Ambitieux ? Ou est-ce que je fuyais simplement les souvenirs ? Avais-je peur d'affronter la réalité de la vie sans… ?
Secouant ces sombres pensées, je suis retournée dans la cuisine jusqu'à mon petit bureau pour prendre mon ordinateur portable. Mes bottes à talons hauts faisaient de petits cliquetis sur les sols carrelés ; c'était à peu près le seul bruit dans la boulangerie vide.
Tout était en ordre, d'une propreté étincelante, les vieux appareils ménagers bien entretenus brillaient. Ça sentait toujours le sucre et les épices pour moi et je suppose que ça le fera toujours. En ramenant mon ordinateur portable dans la cuisine, je me suis arrêtée et j'ai débranché la petite radio qu'Ida Mae gardait derrière elle.

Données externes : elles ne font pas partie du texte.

-- ===== PORT B =====
-- B's `_REPLACEMENTS` dict (same literals, built independently for B)
def pvTableB : List (List Char × List Char) := [
  ("<h2>".toList, "<h2 style=\"margin:24px 0 10px;font-family:Georgia,'Times New Roman',serif;font-size:19px;font-weight:700;color:#0F172A;letter-spacing:-0.2px;\">".toList),
  ("<h3>".toList, "<h3 style=\"margin:18px 0 8px;font-family:Georgia,'Times New Roman',serif;font-size:16px;font-weight:700;color:#0F172A;\">".toList),
  ("<p>".toList, "<p style=\"margin:0 0 14px;font-size:16px;line-height:1.7;color:#1E293B;\">".toList),
  ("<ul>".toList, "<ul style=\"margin:0 0 16px;padding:0 0 0 20px;font-size:16px;line-height:1.7;color:#1E293B;\">".toList),
  ("<li>".toList, "<li style=\"margin:0 0 6px;\">".toList),
  ("<strong>".toList, "<strong style=\"color:#0F172A;font-weight:700;\">".toList),
  ("<em>".toList, "<em style=\"color:#475569;\">".toList),
  ("<a href=".toList, "<a style=\"color:#0F172A;text-decoration:underline;\" href=".toList)
]

-- hand port of `_PATTERN.sub(lambda m: _REPLACEMENTS[m.group(0)], html)`: a regex
-- alternation of escaped literals scans left to right and, at each position, takes the
-- first alternative that matches there (exact for literal alternatives); on a match it
-- emits the replacement and resumes after the matched text, else copies the character.
def pvScanB (s : List Char) : List Char :=
  match s with
  | [] => []
  | c :: t =>
    match pvTableB.find? (fun kv => kv.1.isPrefixOf (c :: t)) with
    | some (k, v) => v ++ pvScanB (t.drop (k.length - 1))
    | none => c :: pvScanB t
termination_by s.length
decreasing_by
  all_goals simp [List.length_drop]

def restyle_mistune_html_py_alt (html : String) : String :=
  String.ofList (pvScanB html.toList)

-- ===== PRECONDITION & SPEC =====
def Spec_restyle_mistune_html_py (html : String) (out : String) : Prop := out = restyle_mistune_html_py_alt html
instance (html : String) (out : String) : Decidable (Spec_restyle_mistune_html_py html out) := by unfold Spec_restyle_mistune_html_py; infer_instance

-- ===== CLAIM (what is proved, stated in full; the proofs are below) =====
def Claim_equal_restyle_mistune_html_py : Prop := ∀ (html : String), Dom_restyle_mistune_html_py html → Spec_restyle_mistune_html_py html (restyle_mistune_html_py html)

"De la musique de Noël, c'est exactement ce dont j'ai besoin", ai-je dit à voix haute.
C'est là que je l'ai vu.
Je suis restée là à regarder fixement, incrédule. Comment cela a-t-il pu arriver ? Nous avons toujours été si prudents. Notre système pour éviter les erreurs de ce genre fonctionnait parfaitement.
Cela pourrait signifier la fin de tout pour Ida Mae, Lacey, Lucas et moi. Aussi prospère que la Sweet Bakery ait été au fil des ans, cela pourrait être un désastre.